[Start of Attachment]

-- pv_equiv track=rewrite | github.com/FelixWalger/Swarm_split_learning_simulation | MIP_opti.py | partition_blocks_into_L_consecutive_subsets
-- ===== SOURCE A (Python) =====
-- def partition_blocks_into_L_consecutive_subsets(num_blocks, max_L):
--     """
--     Partition the range [0..num_blocks-1] into max_L consecutive non-empty segments.
--     Returns a list of such partitions, each partition is a list [(start, end), (start, end), ...].
--     """
--     results = []
--     def backtrack(start, cuts_left, used_cuts):
--         # If no more cuts left, take [start..num_blocks-1] as final segment
--         if cuts_left == 0:
--             if start < num_blocks:
--                 used_cuts.append((start, num_blocks - 1))
--                 results.append(used_cuts[:])
--                 used_cuts.pop()
--             return
--         # Try placing a cut in [start+1 .. num_blocks - cuts_left]
--         for cut_pos in range(start+1, num_blocks - cuts_left + 1):
--             used_cuts.append((start, cut_pos - 1))
--             backtrack(cut_pos, cuts_left - 1, used_cuts)
--             used_cuts.pop()
--     backtrack(0, max_L - 1, [])
--     return results
-- ===== SOURCE B (Python) =====
-- def partition_blocks_into_L_consecutive_subsets(num_blocks, max_L):
--     """
--     Partition the range [0..num_blocks-1] into max_L consecutive non-empty segments.
--     Breadth-first: grow the list of interior cut positions level by level, then
--     turn each boundary sequence into segments in one scan (no recursion).
--     """
--     if max_L < 1 or num_blocks < max_L:
--         return []
--     combos = [[]]
--     for _ in range(max_L - 1):
--         combos = [c + [x] for c in combos
--                   for x in range((c[-1] if c else 0) + 1, num_blocks)]
--     results = []
--     for c in combos:
--         segs = []
--         prev = 0
--         for x in c + [num_blocks]:
--             segs.append((prev, x - 1))
--             prev = x
--         results.append(segs)
--     return results
-- ===== Notes on version B (the rewrite author's own statement) =====
-- stated objective: alternative
-- what changed: Replaces recursive backtracking with a shared mutable accumulator by breadth-first iterative generation of the interior cut positions (grow the cut lists level by level) followed by a single boundary-to-segment scan per combination.
import Mathlib
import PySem

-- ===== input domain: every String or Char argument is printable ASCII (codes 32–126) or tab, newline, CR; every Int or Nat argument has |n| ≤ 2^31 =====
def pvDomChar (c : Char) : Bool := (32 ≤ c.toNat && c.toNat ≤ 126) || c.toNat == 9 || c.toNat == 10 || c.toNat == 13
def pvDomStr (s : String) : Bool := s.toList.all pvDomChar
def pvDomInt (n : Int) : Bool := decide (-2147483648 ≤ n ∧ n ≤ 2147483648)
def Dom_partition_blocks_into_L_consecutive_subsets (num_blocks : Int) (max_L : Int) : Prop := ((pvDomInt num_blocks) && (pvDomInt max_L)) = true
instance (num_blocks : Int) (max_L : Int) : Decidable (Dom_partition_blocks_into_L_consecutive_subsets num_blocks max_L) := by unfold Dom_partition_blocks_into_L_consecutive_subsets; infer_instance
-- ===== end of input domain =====

-- B replaces A's recursive backtracking by breadth-first iterative generation of the cut
-- positions plus one boundary scan per combination (alternative decomposition, similar cost).

-- ===== PORT A =====
-- backtrack(start, cuts_left, used_cuts), with the shared 'results' list threaded as state.
-- 'fuel' only makes the recursion total: on Pre_ it never runs out (cuts_left counts down to
-- the 'cuts_left == 0' base case before fuel does, or the loop range is empty).
def btA (nb : Int) (fuel : Nat) (start cutsLeft : Int) (used : List (Int × Int))
    (results : List (List (Int × Int))) : List (List (Int × Int)) :=
  if cutsLeft = 0 then
    if start < nb then results ++ [used ++ [(start, nb - 1)]] else results
  else
    match fuel with
    | 0 => results
    | f + 1 =>
      (PySem.List.pyRange (start + 1) (nb - cutsLeft + 1) 1).foldl
        (fun res cut => btA nb f cut (cutsLeft - 1) (used ++ [(start, cut - 1)]) res) results

def partition_blocks_into_L_consecutive_subsets (num_blocks : Int) (max_L : Int) :
    List (List (Int × Int)) :=
  btA num_blocks (max_L - 1).toNat 0 (max_L - 1) [] []

-- ===== PORT B =====
-- segs = []; prev = 0; for x in c + [num_blocks]: segs.append((prev, x - 1)); prev = x
def segsOfB (nb : Int) (c : List Int) : List (Int × Int) :=
  ((c ++ [nb]).foldl (fun (st : List (Int × Int) × Int) x => (st.1 ++ [(st.2, x - 1)], x))
    ([], 0)).1

-- combos = [c + [x] for c in combos for x in range((c[-1] if c else 0) + 1, num_blocks)]
def stepB (nb : Int) (cs : List (List Int)) : List (List Int) :=
  cs.flatMap (fun c => (PySem.List.pyRange ((c.getLast?.getD 0) + 1) nb 1).map (fun x => c ++ [x]))

def partition_blocks_into_L_consecutive_subsets_alt (num_blocks : Int) (max_L : Int) :
    List (List (Int × Int)) :=
  if max_L < 1 ∨ num_blocks < max_L then []
  else
    let combos := (List.range (max_L - 1).toNat).foldl (fun cs _ => stepB num_blocks cs) [[]]
    combos.foldl (fun res c => res ++ [segsOfB num_blocks c]) []

-- ===== PRECONDITION & SPEC =====
-- Pre_ excludes exactly the inputs where A raises (RecursionError): max_L ≤ 0 with
-- num_blocks ≥ max_L makes backtrack recurse without ever reaching cuts_left == 0.
def Pre_partition_blocks_into_L_consecutive_subsets (num_blocks : Int) (max_L : Int) : Prop :=
  1 ≤ max_L ∨ num_blocks < max_L
instance (num_blocks : Int) (max_L : Int) : Decidable (Pre_partition_blocks_into_L_consecutive_subsets num_blocks max_L) := by unfold Pre_partition_blocks_into_L_consecutive_subsets; infer_instance

def pvWitness_partition_blocks_into_L_consecutive_subsets : Int × Int := (5, 2)

def Spec_partition_blocks_into_L_consecutive_subsets (num_blocks : Int) (max_L : Int) (out : List (List (Int × Int))) : Prop := out = partition_blocks_into_L_consecutive_subsets_alt num_blocks max_L
instance (num_blocks : Int) (max_L : Int) (out : List (List (Int × Int))) : Decidable (Spec_partition_blocks_into_L_consecutive_subsets num_blocks max_L out) := by unfold Spec_partition_blocks_into_L_consecutive_subsets; infer_instance

-- ===== CLAIM (what is proved, stated in full; the proofs are below) =====
def Claim_equal_partition_blocks_into_L_consecutive_subsets : Prop := ∀ (num_blocks : Int) (max_L : Int), Dom_partition_blocks_into_L_consecutive_subsets num_blocks max_L → Pre_partition_blocks_into_L_consecutive_subsets num_blocks max_L → Spec_partition_blocks_into_L_consecutive_subsets num_blocks max_L (partition_blocks_into_L_consecutive_subsets num_blocks max_L)

-- ===== LEMMAS AND PROOFS =====

-- the segments of [start..nb-1] determined by the cut positions
def segsFrom (nb : Int) : Int → List Int → List (Int × Int)
  | start, [] => [(start, nb - 1)]
  | start, cut :: rest => (start, cut - 1) :: segsFrom nb cut rest

-- A's search tree as a pure list of cut-position lists (tight bounds, leaf check)
def specA (nb : Int) : Int → Nat → List (List Int)
  | start, 0 => if start < nb then [[]] else []
  | start, c + 1 =>
    (PySem.List.pyRange (start + 1) (nb - c) 1).flatMap
      (fun cut => (specA nb cut c).map (cut :: ·))

-- prepend-style combinations with the loose bound (cut < nb), as B generates them
def combL (nb : Int) : Int → Nat → List (List Int)
  | _, 0 => [[]]
  | start, j + 1 =>
    (PySem.List.pyRange (start + 1) nb 1).flatMap
      (fun x => (combL nb x j).map (x :: ·))

lemma btA_eq_specA (nb : Int) (c : Nat) :
    ∀ (start : Int) (used : List (Int × Int)) (results : List (List (Int × Int))),
    btA nb c start (c : Int) used results
      = results ++ (specA nb start c).map (fun cuts => used ++ segsFrom nb start cuts) := by
  induction c with
  | zero =>
    intro start used results
    by_cases h : start < nb
    · simp [btA, specA, h, segsFrom]
    · simp [btA, specA, h]
  | succ c ih =>
    intro start used results
    rw [btA]
    have h0 : ¬ ((c + 1 : Nat) : Int) = 0 := by push_cast; omega
    simp only [h0, if_false]
    have h1 : ((c + 1 : Nat) : Int) - 1 = (c : Int) := by push_cast; ring
    have h2 : nb - ((c + 1 : Nat) : Int) + 1 = nb - (c : Int) := by push_cast; ring
    simp only [h1, h2, ih]
    rw [PySem.List.foldl_append_eq_flatMap]
    simp only [specA, List.map_flatMap, List.map_map]
    congr 1
    apply List.flatMap_congr
    intro cut _
    simp [Function.comp, segsFrom]

lemma combL_extend (nb : Int) (j : Nat) :
    ∀ start : Int,
    combL nb start (j + 1)
      = (combL nb start j).flatMap
          (fun c => (PySem.List.pyRange ((c.getLast?.getD start) + 1) nb 1).map (fun x => c ++ [x])) := by
  induction j with
  | zero =>
    intro start
    simp [combL, List.map_eq_flatMap]
  | succ j ih =>
    intro start
    conv_lhs => rw [combL]
    conv_rhs => rw [combL]
    simp only [ih]
    simp only [List.flatMap_assoc, List.flatMap_map]
    apply List.flatMap_congr
    intro x _
    rw [List.map_flatMap]
    apply List.flatMap_congr
    intro c _
    have hlast : (x :: c).getLast?.getD start = c.getLast?.getD x := by
      cases c with
      | nil => simp
      | cons a t =>
        rw [List.getLast?_cons_cons]
        cases h : (a :: t).getLast? with
        | none => simp at h
        | some v => simp
    simp [hlast, Function.comp]

lemma fold_stepB_eq_combL (nb : Int) (k : Nat) :
    (List.range k).foldl (fun cs _ => stepB nb cs) [[]] = combL nb 0 k := by
  induction k with
  | zero => simp [combL]
  | succ k ih =>
    rw [List.range_succ, List.foldl_append]
    simp only [List.foldl_cons, List.foldl_nil, ih]
    rw [combL_extend]
    rfl

lemma combL_eq_nil (nb : Int) (c : Nat) :
    ∀ start : Int, 1 ≤ c → nb - c ≤ start → combL nb start c = [] := by
  induction c with
  | zero => intro _ h; omega
  | succ c ih =>
    intro start _ hle
    rw [combL]
    rcases Nat.eq_zero_or_pos c with hc | hc
    · subst hc
      rw [PySem.List.pyRange_one_eq_nil (by push_cast at hle ⊢; omega)]
      rfl
    · apply List.flatMap_eq_nil_iff.mpr
      intro x hx
      rw [PySem.List.mem_pyRange_one] at hx
      rw [ih x hc (by push_cast at hle ⊢; omega)]
      rfl

lemma specA_eq_combL (nb : Int) (c : Nat) :
    ∀ start : Int, 1 ≤ c → specA nb start c = combL nb start c := by
  induction c with
  | zero => intro _ h; omega
  | succ c ih =>
    intro start _
    rw [specA, combL]
    rcases Nat.eq_zero_or_pos c with hc | hc
    · subst hc
      simp only [Nat.cast_zero, sub_zero]
      apply List.flatMap_congr
      intro cut hcut
      rw [PySem.List.mem_pyRange_one] at hcut
      simp [specA, combL, hcut.2]
    · by_cases hsp : start + 1 ≤ nb - c
      · rw [PySem.List.pyRange_one_append (start + 1) (nb - c) nb hsp (by omega)]
        rw [List.flatMap_append]
        have hdead : (PySem.List.pyRange (nb - (c : Int)) nb 1).flatMap
            (fun x => (combL nb x c).map (x :: ·)) = [] := by
          apply List.flatMap_eq_nil_iff.mpr
          intro x hx
          rw [PySem.List.mem_pyRange_one] at hx
          rw [combL_eq_nil nb c x hc (by omega)]
          rfl
        rw [hdead, List.append_nil]
        apply List.flatMap_congr
        intro cut _
        rw [ih cut hc]
      · rw [PySem.List.pyRange_one_eq_nil (by omega)]
        symm
        apply List.flatMap_eq_nil_iff.mpr
        intro x hx
        rw [PySem.List.mem_pyRange_one] at hx
        rw [combL_eq_nil nb c x hc (by omega)]
        rfl

lemma segs_scan (nb : Int) (c : List Int) :
    ∀ (prev : Int) (segs : List (Int × Int)),
    (c ++ [nb]).foldl (fun (st : List (Int × Int) × Int) x => (st.1 ++ [(st.2, x - 1)], x))
      (segs, prev) = (segs ++ segsFrom nb prev c, nb) := by
  induction c with
  | nil => intro prev segs; simp [segsFrom]
  | cons cut rest ih =>
    intro prev segs
    simp only [List.cons_append, List.foldl_cons, ih, segsFrom, List.append_assoc]
    simp

lemma segsOfB_eq_segsFrom (nb : Int) (c : List Int) : segsOfB nb c = segsFrom nb 0 c := by
  rw [segsOfB, segs_scan]
  simp

-- ===== VERDICT (by name: the statement is the Claim_ definition above) =====
theorem partition_blocks_into_L_consecutive_subsets_spec : Claim_equal_partition_blocks_into_L_consecutive_subsets := by
  intro nb mL _ hpre
  unfold Spec_partition_blocks_into_L_consecutive_subsets
  unfold partition_blocks_into_L_consecutive_subsets partition_blocks_into_L_consecutive_subsets_alt
  by_cases h1 : 1 ≤ mL
  · obtain ⟨k, hk2⟩ : ∃ k : Nat, mL - 1 = (k : Int) :=
      ⟨(mL - 1).toNat, (Int.toNat_of_nonneg (by omega)).symm⟩
    rw [hk2]
    simp only [Int.toNat_natCast]
    rw [btA_eq_specA]
    simp only [List.nil_append]
    rcases Nat.eq_zero_or_pos k with hk0 | hk1
    · -- max_L == 1
      subst hk0
      by_cases hnb : nb < mL
      · rw [if_pos (Or.inr hnb)]
        simp [specA, show ¬ (0 : Int) < nb from by omega]
      · rw [if_neg (by omega)]
        simp [specA, show (0 : Int) < nb from by omega, segsOfB_eq_segsFrom]
    · -- max_L ≥ 2
      rw [specA_eq_combL nb k 0 hk1]
      by_cases hnb : nb < mL
      · rw [if_pos (Or.inr hnb), combL_eq_nil nb k 0 hk1 (by omega), List.map_nil]
      · rw [if_neg (by omega)]
        simp only [fold_stepB_eq_combL, PySem.List.foldl_append_singleton_eq_map,
          List.nil_append]
        simp [segsOfB_eq_segsFrom]
  · -- max_L ≤ 0: Pre_ forces num_blocks < max_L; both sides are []
    have hnb : nb < mL := hpre.resolve_left h1
    rw [if_pos (Or.inl (by omega))]
    rw [btA.eq_def, if_neg (by omega : ¬ mL - 1 = 0), show (mL - 1).toNat = 0 from by omega]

[End of Attachment]

Scan the records for the string "domain" and show every line that contains it.

Problem solution:
-- ===== input domain: every String or Char argument is printable ASCII (codes 32–126) or tab, newline, CR; every Int or Nat argument has |n| ≤ 2^31 =====
-- ===== end of input domain =====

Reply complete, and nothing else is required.